[Dataset excerpts]
□ □ □ □ □ □ □
-- pv_equiv track=rewrite | github.com/ArinaArtiukevich/algorithms_practice | basic/firist_project/class/1_5_prefix/3_zero_sum.py | count_zero_sum_prefix_sum
-- ===== SOURCE A (Python) =====
-- from typing import List
--
-- def count_zero_sum_prefix_sum(nums: List[int]) -> List[int]:
--     sums = {0 : 1}
--     current_sum = 0
--     res = 0
--     for num in nums:
--         current_sum += num
--         if current_sum in sums.keys():
--             sums[current_sum] += 1
--         else:
--             sums[current_sum] = 1
--     for key in sums:
--         res = res + sums[key] if sums[key] > 1 else res
--     return res
-- ===== SOURCE B (Python) =====
-- from typing import List
--
-- def count_zero_sum_prefix_sum(nums: List[int]) -> int:
--     # prefix sums, including the leading 0
--     prefix = [0]
--     total = 0
--     for num in nums:
--         total += num
--         prefix.append(total)
--     prefix.sort()
--     # scan the sorted list in runs of equal values; a run of length L > 1
--     # contributes L (all its occurrences are duplicated values)
--     res = 0
--     i = 0
--     n = len(prefix)
--     while i < n:
--         j = i + 1
--         while j < n and prefix[j] == prefix[i]:
--             j += 1
--         if j - i > 1:
--             res += j - i
--         i = j
--     return res
-- ===== Notes on version B (the rewrite author's own statement) =====
-- stated objective: alternative
-- what changed: Replaces the frequency dict plus key-iteration pass by building the list of prefix sums (with the leading 0), sorting it, and scanning it once in runs of equal values, adding each run length greater than 1.
import Mathlib
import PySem

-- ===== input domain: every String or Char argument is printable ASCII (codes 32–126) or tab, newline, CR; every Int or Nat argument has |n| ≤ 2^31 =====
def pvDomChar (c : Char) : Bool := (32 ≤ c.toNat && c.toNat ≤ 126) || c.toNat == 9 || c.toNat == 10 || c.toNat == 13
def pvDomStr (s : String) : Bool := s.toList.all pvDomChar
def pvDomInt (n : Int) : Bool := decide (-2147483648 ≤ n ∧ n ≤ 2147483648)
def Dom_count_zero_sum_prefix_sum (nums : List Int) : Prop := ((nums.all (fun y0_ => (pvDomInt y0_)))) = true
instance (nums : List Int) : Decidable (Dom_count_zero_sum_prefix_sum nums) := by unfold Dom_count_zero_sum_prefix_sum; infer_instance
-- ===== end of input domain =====

-- B replaces A's frequency dict and key pass by sort-then-run-scan over the prefix sums; alternative decomposition, same results.

-- ===== PORT A =====
-- one iteration of A's first loop: current_sum += num, then the if/else dict update
def pvStepA (p : PySem.Dict Int Int × Int) (num : Int) : PySem.Dict Int Int × Int :=
  let cs := p.2 + num
  if p.1.contains cs then (p.1.insert cs (p.1.getD cs 0 + 1), cs)
  else (p.1.insert cs 1, cs)

def count_zero_sum_prefix_sum (nums : List Int) : Int :=
  let st := nums.foldl pvStepA (PySem.Dict.ofList [((0 : Int), (1 : Int))], 0)
  st.1.keys.foldl (fun res key => if st.1.getD key 0 > 1 then res + st.1.getD key 0 else res) 0

-- ===== PORT B =====
-- the inner 'advance j while prefix[j] == prefix[i]' loop is the takeWhile/dropWhile
-- split of the remaining list; the outer while-loop is the recursion on the rest
def pvRunCount : List Int → Int
  | [] => 0
  | x :: xs =>
      let t := xs.takeWhile (fun y => y == x)
      let rest := xs.dropWhile (fun y => y == x)
      (if (t.length : Int) + 1 > 1 then (t.length : Int) + 1 else 0) + pvRunCount rest
termination_by l => l.length
decreasing_by
  have := List.length_dropWhile_le (fun y => y == x) xs
  simp only [List.length_cons]
  omega

-- one iteration of B's building loop: total += num; prefix.append(total)
def pvStepB (p : List Int × Int) (num : Int) : List Int × Int :=
  let total := p.2 + num
  (p.1 ++ [total], total)

def count_zero_sum_prefix_sum_alt (nums : List Int) : Int :=
  let built := nums.foldl pvStepB ([0], 0)
  pvRunCount (PySem.List.sorted built.1 (fun x => x) false)

-- ===== PRECONDITION & SPEC =====
def Spec_count_zero_sum_prefix_sum (nums : List Int) (out : Int) : Prop := out = count_zero_sum_prefix_sum_alt nums
instance (nums : List Int) (out : Int) : Decidable (Spec_count_zero_sum_prefix_sum nums out) := by unfold Spec_count_zero_sum_prefix_sum; infer_instance

-- ===== CLAIM (what is proved, stated in full; the proofs are below) =====
def Claim_equal_count_zero_sum_prefix_sum : Prop := ∀ (nums : List Int), Dom_count_zero_sum_prefix_sum nums → Spec_count_zero_sum_prefix_sum nums (count_zero_sum_prefix_sum nums)

-- ===== LEMMAS AND PROOFS =====

-- the list of prefix sums of ns starting from running total c
def pvPsums : Int → List Int → List Int
  | _, [] => []
  | c, n :: ns => (c + n) :: pvPsums (c + n) ns

-- the contribution of a distinct value k: its multiplicity in P if duplicated, else 0
def pvG (P : List Int) (k : Int) : Int :=
  if (P.count k : Int) > 1 then (P.count k : Int) else 0

-- A's dict-update branch collapses to one insert
theorem pv_step_collapse (d : PySem.Dict Int Int) (c num : Int) :
    pvStepA (d, c) num = (d.insert (c + num) (d.getD (c + num) 0 + 1), c + num) := by
  unfold pvStepA
  by_cases h : d.contains (c + num)
  · simp [h]
  · have h' : d.contains (c + num) = false := by simpa using h
    rw [if_neg (by simp [h']), PySem.Dict.getD_of_not_contains d 0 h']
    norm_num

-- A's accumulation loop over (dict, running-sum) pairs, characterised
theorem pv_loopA (ns : List Int) : ∀ (d : PySem.Dict Int Int) (c : Int),
    ns.foldl pvStepA (d, c)
    = ((pvPsums c ns).foldl (fun d x => d.insert x (d.getD x 0 + 1)) d, c + ns.sum) := by
  induction ns with
  | nil => intro d c; simp [pvPsums]
  | cons n ns ih =>
    intro d c
    rw [List.foldl_cons, pv_step_collapse, ih]
    simp only [pvPsums, List.foldl_cons, List.sum_cons, Prod.mk.injEq]
    exact ⟨trivial, by ring⟩

-- B's prefix-list-building loop, characterised
theorem pv_loopB (ns : List Int) : ∀ (acc : List Int) (c : Int),
    ns.foldl pvStepB (acc, c) = (acc ++ pvPsums c ns, c + ns.sum) := by
  induction ns with
  | nil => intro acc c; simp [pvPsums]
  | cons n ns ih =>
    intro acc c
    rw [List.foldl_cons, show pvStepB (acc, c) n = (acc ++ [c + n], c + n) from rfl, ih]
    simp only [pvPsums, List.sum_cons, Prod.mk.injEq]
    exact ⟨by simp, by ring⟩

-- A's second loop is a sum of contributions
theorem pv_foldl_sum (l : List Int) (f : Int → Int) : ∀ (a : Int),
    l.foldl (fun res k => if f k > 1 then res + f k else res) a
      = a + (l.map (fun k => if f k > 1 then f k else 0)).sum := by
  induction l with
  | nil => intro a; simp
  | cons x l ih =>
    intro a
    simp only [List.foldl_cons, List.map_cons, List.sum_cons]
    by_cases h : f x > 1
    · simp [h, ih]; ring
    · simp [h, ih]

-- A computes the sum of pvG over the distinct prefix sums
theorem pv_A_eq (nums : List Int) :
    count_zero_sum_prefix_sum nums
      = ((PySem.Set.ofList (0 :: pvPsums 0 nums)).map (pvG (0 :: pvPsums 0 nums))).sum := by
  unfold count_zero_sum_prefix_sum
  rw [pv_loopA]
  have hinit : (PySem.Dict.ofList [((0 : Int), (1 : Int))])
      = PySem.Dict.empty.insert 0 (PySem.Dict.empty.getD 0 0 + 1) := by decide
  rw [hinit]
  have hctr : (pvPsums 0 nums).foldl (fun d x => d.insert x (d.getD x 0 + 1))
        (PySem.Dict.empty.insert 0 (PySem.Dict.empty.getD 0 0 + 1))
      = PySem.Dict.counter (0 :: pvPsums 0 nums) := by
    rw [← PySem.Dict.foldl_insert_getD_add_one_eq_counter]
    rfl
  rw [hctr, pv_foldl_sum]
  simp only [PySem.Dict.keys_counter, PySem.Dict.getD_counter, zero_add]
  congr 1

-- the head of a dropWhile run fails the predicate
theorem pv_dropWhile_head_false {α : Type} (p : α → Bool) (l : List α) (h0 : α) (d' : List α)
    (h : l.dropWhile p = h0 :: d') : p h0 = false := by
  induction l with
  | nil => simp at h
  | cons a l ih =>
    rw [List.dropWhile_cons] at h
    by_cases hp : p a
    · exact ih (by rwa [if_pos hp] at h)
    · rw [if_neg hp] at h
      obtain ⟨h1, -⟩ := List.cons.inj h
      rw [← h1]
      simpa using hp

-- the run-scan over any ≤-sorted list is the same sum of contributions
theorem pv_run_eq : ∀ (n : Nat) (L : List Int), L.length ≤ n → L.Pairwise (· ≤ ·) →
    pvRunCount L = ((PySem.Set.ofList L).map (pvG L)).sum := by
  intro n
  induction n with
  | zero =>
    intro L hlen _
    have : L = [] := List.length_eq_zero_iff.mp (Nat.le_zero.mp hlen)
    subst this
    simp [pvRunCount, PySem.Set.ofList]
  | succ n ih =>
    intro L hlen hpw
    cases L with
    | nil => simp [pvRunCount, PySem.Set.ofList]
    | cons x xs =>
      rw [pvRunCount]
      have ht : ∀ y ∈ xs.takeWhile (fun y => y == x), y = x := by
        intro y hy
        have := List.mem_takeWhile_imp (p := fun y => y == x) (l := xs) hy
        exact eq_of_beq this
      generalize hd : xs.dropWhile (fun y => y == x) = d at *
      generalize htw : xs.takeWhile (fun y => y == x) = t at *
      have hsplit : t ++ d = xs := by rw [← htw, ← hd]; exact List.takeWhile_append_dropWhile
      have htx : ∀ y ∈ t, y = x := ht
      have hpwxs : xs.Pairwise (· ≤ ·) := (List.pairwise_cons.mp hpw).2
      have hdsub : d.Sublist xs := by rw [← hd]; exact List.dropWhile_sublist _
      have hdgt : ∀ y ∈ d, x < y := by
        intro y hy
        cases hdc : d with
        | nil => rw [hdc] at hy; cases hy
        | cons h0 d' =>
          have hh0 : (h0 == x) = false :=
            pv_dropWhile_head_false _ xs h0 d' (hd.trans hdc)
          have hh0ne : h0 ≠ x := by simpa using hh0
          have hh0mem : h0 ∈ xs := hdsub.subset (by rw [hdc]; simp)
          have hxh0 : x ≤ h0 := (List.pairwise_cons.mp hpw).1 h0 hh0mem
          have hxlt : x < h0 := lt_of_le_of_ne hxh0 (Ne.symm hh0ne)
          rw [hdc] at hy
          rcases List.mem_cons.mp hy with rfl | hy'
          · exact hxlt
          · have hpwd : d.Pairwise (· ≤ ·) := List.Pairwise.sublist hdsub hpwxs
            rw [hdc] at hpwd
            exact lt_of_lt_of_le hxlt ((List.pairwise_cons.mp hpwd).1 y hy')
      have hxnd : x ∉ d := fun h => lt_irrefl x (hdgt x h)
      -- count of x in the whole list is the run length
      have hcx : (x :: xs).count x = t.length + 1 := by
        rw [← hsplit]
        have h1 : t.count x = t.length := List.count_eq_length.mpr (fun b hb => (htx b hb).symm)
        have h2 : d.count x = 0 := List.count_eq_zero.mpr hxnd
        simp [List.count_append, h1, h2]
      -- counts of the remaining values are unchanged
      have hcd : ∀ y ∈ d, (x :: xs).count y = d.count y := by
        intro y hy
        have hyne : (x == y) = false := by
          simp only [beq_eq_false_iff_ne]
          exact fun h => lt_irrefl x (h ▸ hdgt y hy)
        have hty : t.count y = 0 := List.count_eq_zero.mpr
          (fun hyt => lt_irrefl x ((htx y hyt) ▸ hdgt y hy))
        rw [← hsplit]
        simp [List.count_cons, List.count_append, hty, hyne]
      -- the distinct values of x :: xs are x together with those of d
      have hperm : (PySem.Set.ofList (x :: xs)).Perm (x :: PySem.Set.ofList d) := by
        rw [List.perm_ext_iff_of_nodup (PySem.Set.nodup_ofList _)
          (by simp [List.nodup_cons, PySem.Set.mem_ofList, hxnd, PySem.Set.nodup_ofList])]
        intro a
        simp only [PySem.Set.mem_ofList, List.mem_cons]
        constructor
        · rintro (rfl | ha)
          · exact Or.inl rfl
          · rw [← hsplit] at ha
            rcases List.mem_append.mp ha with h | h
            · exact Or.inl (htx a h)
            · exact Or.inr h
        · rintro (rfl | ha)
          · exact Or.inl rfl
          · refine Or.inr ?_
            rw [← hsplit]
            exact List.mem_append.mpr (Or.inr ha)
      rw [(hperm.map (pvG (x :: xs))).sum_eq]
      simp only [List.map_cons, List.sum_cons]
      have hgx : pvG (x :: xs) x = (if (t.length : Int) + 1 > 1 then (t.length : Int) + 1 else 0) := by
        simp only [pvG, hcx]
        push_cast
        rfl
      have hmapcongr : (PySem.Set.ofList d).map (pvG (x :: xs)) = (PySem.Set.ofList d).map (pvG d) := by
        apply List.map_congr_left
        intro k hk
        have hkd : k ∈ d := (PySem.Set.mem_ofList d k).mp hk
        simp [pvG, hcd k hkd]
      rw [hgx, hmapcongr]
      have hdlen : d.length ≤ n := by
        have h1 : d.length ≤ xs.length := hdsub.length_le
        have h2 : (x :: xs).length ≤ n + 1 := hlen
        simp only [List.length_cons] at h2
        omega
      rw [ih d hdlen (List.Pairwise.sublist hdsub hpwxs)]

-- pvG only depends on multiplicities, which permutations preserve
theorem pv_G_perm {L P : List Int} (h : L.Perm P) : pvG L = pvG P := by
  funext k
  simp [pvG, h.count_eq k]

-- the contribution sum is permutation-invariant
theorem pv_sum_perm {L P : List Int} (h : L.Perm P) :
    ((PySem.Set.ofList L).map (pvG L)).sum = ((PySem.Set.ofList P).map (pvG P)).sum := by
  rw [pv_G_perm h]
  have hp : (PySem.Set.ofList L).Perm (PySem.Set.ofList P) := by
    rw [List.perm_ext_iff_of_nodup (PySem.Set.nodup_ofList _) (PySem.Set.nodup_ofList _)]
    intro a
    simp [PySem.Set.mem_ofList, h.mem_iff]
  exact (hp.map (pvG P)).sum_eq

-- ===== VERDICT (by name: the statement is the Claim_ definition above) =====
theorem count_zero_sum_prefix_sum_spec : Claim_equal_count_zero_sum_prefix_sum := by
  intro nums _
  unfold Spec_count_zero_sum_prefix_sum count_zero_sum_prefix_sum_alt
  rw [pv_loopB]
  have hP : ([(0 : Int)] ++ pvPsums 0 nums) = 0 :: pvPsums 0 nums := by simp
  rw [hP]
  have hpw : (PySem.List.sorted (0 :: pvPsums 0 nums) (fun x => x) false).Pairwise (· ≤ ·) := by
    simpa using PySem.List.sorted_pairwise (0 :: pvPsums 0 nums) (fun x => x)
  have hperm := PySem.List.sorted_perm (0 :: pvPsums 0 nums) (fun x => x) false
  rw [pv_A_eq, pv_run_eq _ _ (Nat.le_refl _) hpw, pv_sum_perm hperm]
□ □ □ □ □ □ □
→ Task instructions:
Would you please copy exactly the part of the entries above that begins at the line containing "let total := p.2 + num" and ends at the line containing "def Claim_equal_count_zero_sum_prefix_sum : Prop", both lines included?

→ Expected answer:
  let total := p.2 + num
  (p.1 ++ [total], total)

def count_zero_sum_prefix_sum_alt (nums : List Int) : Int :=
  let built := nums.foldl pvStepB ([0], 0)
  pvRunCount (PySem.List.sorted built.1 (fun x => x) false)

-- ===== PRECONDITION & SPEC =====
def Spec_count_zero_sum_prefix_sum (nums : List Int) (out : Int) : Prop := out = count_zero_sum_prefix_sum_alt nums
instance (nums : List Int) (out : Int) : Decidable (Spec_count_zero_sum_prefix_sum nums out) := by unfold Spec_count_zero_sum_prefix_sum; infer_instance

-- ===== CLAIM (what is proved, stated in full; the proofs are below) =====
def Claim_equal_count_zero_sum_prefix_sum : Prop := ∀ (nums : List Int), Dom_count_zero_sum_prefix_sum nums → Spec_count_zero_sum_prefix_sum nums (count_zero_sum_prefix_sum nums)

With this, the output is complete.